In 1968, Larsson matriculated in Skara. After graduating from the University of Gothenburg, she taught religion and Swedish in secondary schools. She later continued her education at Lund University where she studied literature. In 1989, she earned a Ph.D with a thesis titled En annan historia: om kvinnors läsning och svensk veckopress (Another story: about women's reading and the Swedish weekly press), addressing the contempt academic have for weekly women's magazines and their readers.

==Career==
While studying in Lund, Larsson promoted her feminist views with colleagues and friends. Her research soon revealed that unlike their male equivalents, women's diaries and autobiographical articles had not usually been preserved or catalogued. Collaborating with Eva Haettner Aurelius and Christina Sjöblad, in 1991 she published Kvinnors självbiografier och dagböcker i Sverige: Bibliografisk förteckning 1650-1989 (Women's autobiographies and diaries in Sweden: Bibliographic listing 1650–1989). She then devoted her attention to books, becoming a driving force behind Nordisk kvinnolitteraturhistoria, published in English as The History of Nordic Women's Literature.

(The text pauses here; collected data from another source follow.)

-- pv_equiv track=rewrite | github.com/Tomas-Romero/Paradigmas-Programacion | Practico de Repaso/practico_repaso_romero.py | Ejercicio4
-- ===== SOURCE A (Python) =====
-- lista = []
--
-- def Ejercicio4(lista):
--     palabra = ""
--     longitud_par = 0
--     palabras = []
--     caracteres = [" ", ",", "?", "!", "-", "\n"]
--     for caracter in lista:
--         if  caracter not in caracteres:
--             palabra += caracter
--         else:
--             palabras.append(palabra)
--             palabra = ""
--     for elemento in palabras:
--         if (len(elemento) % 2 == 0) and (len(elemento) != 0):
--             longitud_par += 1
--     return longitud_par
-- ===== SOURCE B (Python) =====
-- def Ejercicio4(lista):
--     # one pass: track only the running word length; count when a delimiter closes a word
--     delimitadores = {" ", ",", "?", "!", "-", "\n"}
--     contador = 0
--     largo = 0
--     for caracter in lista:
--         if caracter in delimitadores:
--             if largo > 0 and largo % 2 == 0:
--                 contador += 1
--             largo = 0
--         else:
--             largo += len(caracter)
--     return contador
-- ===== Notes on version B (the rewrite author's own statement) =====
-- stated objective: simpler
-- what changed: B replaces A's two-phase tokenize-then-count (building the word string and the list of words) with a single pass that keeps only the running word length and increments a counter when a delimiter closes a nonempty even-length word.
import Mathlib
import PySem

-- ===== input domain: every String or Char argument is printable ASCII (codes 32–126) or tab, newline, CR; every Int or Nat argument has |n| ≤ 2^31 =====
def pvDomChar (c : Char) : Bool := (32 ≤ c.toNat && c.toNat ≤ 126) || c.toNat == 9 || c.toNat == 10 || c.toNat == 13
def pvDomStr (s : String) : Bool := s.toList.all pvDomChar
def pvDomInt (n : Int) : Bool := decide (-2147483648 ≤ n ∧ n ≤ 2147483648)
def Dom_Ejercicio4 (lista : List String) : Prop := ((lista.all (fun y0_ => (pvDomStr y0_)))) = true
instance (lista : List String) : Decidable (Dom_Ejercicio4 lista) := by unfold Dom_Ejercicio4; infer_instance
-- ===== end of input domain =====

-- B replaces A's two-phase tokenize-then-count with a single pass keeping only the running word length.


-- ===== PORT A =====
-- words are kept as List Char (PySem string convention); palabra += caracter is list append
def pvDelims : List String := [" ", ",", "?", "!", "-", "\n"]

def pvStepA (s : List Char × List (List Char)) (caracter : String) : List Char × List (List Char) :=
  if caracter ∈ pvDelims then ([], s.2 ++ [s.1]) else (s.1 ++ caracter.toList, s.2)

def Ejercicio4 (lista : List String) : Int :=
  let st := lista.foldl pvStepA ([], [])
  st.2.foldl (fun longitud_par elemento =>
    if elemento.length % 2 == 0 && elemento.length != 0 then longitud_par + 1 else longitud_par) 0

-- ===== PORT B =====
-- B's delimiter set (a Python set of the six one-char strings)
def pvDelimsB : PySem.Set String := PySem.Set.ofList [" ", ",", "?", "!", "-", "\n"]

def pvStepB (s : Int × Nat) (caracter : String) : Int × Nat :=
  if caracter ∈ pvDelimsB then
    (if 0 < s.2 && s.2 % 2 == 0 then s.1 + 1 else s.1, 0)
  else (s.1, s.2 + caracter.toList.length)

def Ejercicio4_alt (lista : List String) : Int :=
  (lista.foldl pvStepB (0, 0)).1

-- ===== PRECONDITION & SPEC =====
def Spec_Ejercicio4 (lista : List String) (out : Int) : Prop := out = Ejercicio4_alt lista
instance (lista : List String) (out : Int) : Decidable (Spec_Ejercicio4 lista out) := by unfold Spec_Ejercicio4; infer_instance

-- ===== CLAIM (what is proved, stated in full; the proofs are below) =====
def Claim_equal_Ejercicio4 : Prop := ∀ (lista : List String), Dom_Ejercicio4 lista → Spec_Ejercicio4 lista (Ejercicio4 lista)

-- ===== LEMMAS AND PROOFS =====

-- A's second loop, as a function of the word list
def pvCount2 (palabras : List (List Char)) (acc : Int) : Int :=
  palabras.foldl (fun longitud_par elemento =>
    if elemento.length % 2 == 0 && elemento.length != 0 then longitud_par + 1 else longitud_par) acc

theorem pvCount2_append (xs : List (List Char)) (w : List Char) (acc : Int) :
    pvCount2 (xs ++ [w]) acc
      = pvCount2 xs acc + (if w.length % 2 == 0 && w.length != 0 then 1 else 0) := by
  simp [pvCount2, List.foldl_append]
  split <;> simp

theorem pvCond_bool (n : Nat) : (n % 2 == 0 && n != 0) = (0 < n && n % 2 == 0) := by
  cases h : (n % 2 == 0) <;> cases h0 : (n != 0) <;> simp_all <;> try omega

theorem pvKey (lista : List String) (palabra : List Char) (palabras : List (List Char)) :
    pvCount2 (lista.foldl pvStepA (palabra, palabras)).2 0
      = (lista.foldl pvStepB (pvCount2 palabras 0, palabra.length)).1 := by
  induction lista generalizing palabra palabras with
  | nil => simp
  | cons c cs ih =>
    simp only [List.foldl_cons, pvStepA, pvStepB]
    have hmem : (c ∈ pvDelimsB) ↔ (c ∈ pvDelims) := by
      simp [pvDelimsB, pvDelims, PySem.Set.mem_ofList]
    by_cases h : c ∈ pvDelims
    · simp only [h, hmem, if_pos]
      rw [ih]
      have hcnt : pvCount2 (palabras ++ [palabra]) 0
          = (if 0 < palabra.length && palabra.length % 2 == 0
             then pvCount2 palabras 0 + 1 else pvCount2 palabras 0) := by
        rw [pvCount2_append, pvCond_bool]; split <;> simp
      rw [hcnt]; simp
    · simp only [h, hmem, if_neg, not_false_iff]
      rw [ih]
      simp

-- ===== VERDICT (by name: the statement is the Claim_ definition above) =====
theorem Ejercicio4_spec : Claim_equal_Ejercicio4 := by
  intro lista _
  show Ejercicio4 lista = Ejercicio4_alt lista
  unfold Ejercicio4 Ejercicio4_alt
  have := pvKey lista [] []
  simpa [pvCount2] using this
-- the double loop of A: option-minimum over all (a, b)
theorem pvBigMin (btnA btnB target : List Int) (l ps : List Int) :
    pvIsOMin (l.foldl (fun (o : Option Int) a => ps.foldl (fun (o : Option Int) b =>
      if [a * (PySem.List.pyGet? btnA 0).getD 0 + b * (PySem.List.pyGet? btnB 0).getD 0,
        a * (PySem.List.pyGet? btnA 1).getD 0 + b * (PySem.List.pyGet? btnB 1).getD 0] = target
      then pyMinInf o (a * 3 + b) else o) o) none)
      (fun x => ∃ a ∈ l, ∃ b ∈ ps, ([a * (PySem.List.pyGet? btnA 0).getD 0 + b * (PySem.List.pyGet? btnB 0).getD 0,
        a * (PySem.List.pyGet? btnA 1).getD 0 + b * (PySem.List.pyGet? btnB 1).getD 0] = target) ∧ x = a * 3 + b) := by
  have h := pvIsOMin_foldl (α := Int)
    (fun a x => ∃ b ∈ ps, ([a * (PySem.List.pyGet? btnA 0).getD 0 + b * (PySem.List.pyGet? btnB 0).getD 0,
        a * (PySem.List.pyGet? btnA 1).getD 0 + b * (PySem.List.pyGet? btnB 1).getD 0] = target) ∧ x = a * 3 + b)
    (fun (o : Option Int) a => ps.foldl (fun (o : Option Int) b =>
      if [a * (PySem.List.pyGet? btnA 0).getD 0 + b * (PySem.List.pyGet? btnB 0).getD 0,
        a * (PySem.List.pyGet? btnA 1).getD 0 + b * (PySem.List.pyGet? btnB 1).getD 0] = target
      then pyMinInf o (a * 3 + b) else o) o) l
    (fun s Q a _ hs => pvInnerMin btnA btnB target ps a s Q hs)
    none (fun _ => False) (Or.inl ⟨rfl, fun _ hc => hc⟩)
  exact pvIsOMin_congr (fun x => by tauto) h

Drawing on the archive of women's history at the Arts Faculty Library which had been developed since 1950, she published a book on women from Gothenburg titled Hundrade och en Göteborgskvinnor (101 Gothenburg Women). Her efforts to extend the archive and transform it into a digital, searchable database finally culminated in a grant from the Bank of Sweden Tercentenary Foundation. In March 2018, it was therefore possible to establish Svenskt kvinnobiografiskt lexikon, a searchable biographical dictionary of Swedish women in both Swedish and English. In parallel with her academic interests, from 1980 Larsson became a theatre and literature critic for the newspaper Göteborgs-Tidningen and went on to contribute to Expressen. From 2003, for a number of years she frequently contributed articles on literature to Dagens Nyheter and Götebprgs-Posten. Her Promenader i Virginia Woolf's London (2014), published in English as Walking Virginia Woolf's London (2017), examines Woolf's novels in the light of her characters' literary geography, with particular attention to gender.

Lisbeth Larsson died in Skillinge on 16 October 2021 and is buried in Lund.

==Awards==
In 2012, for her contributions to research into Nordic literature, Larsson was awarded an honorary doctorate by the Faculty of Humanities, University of Southern Denmark.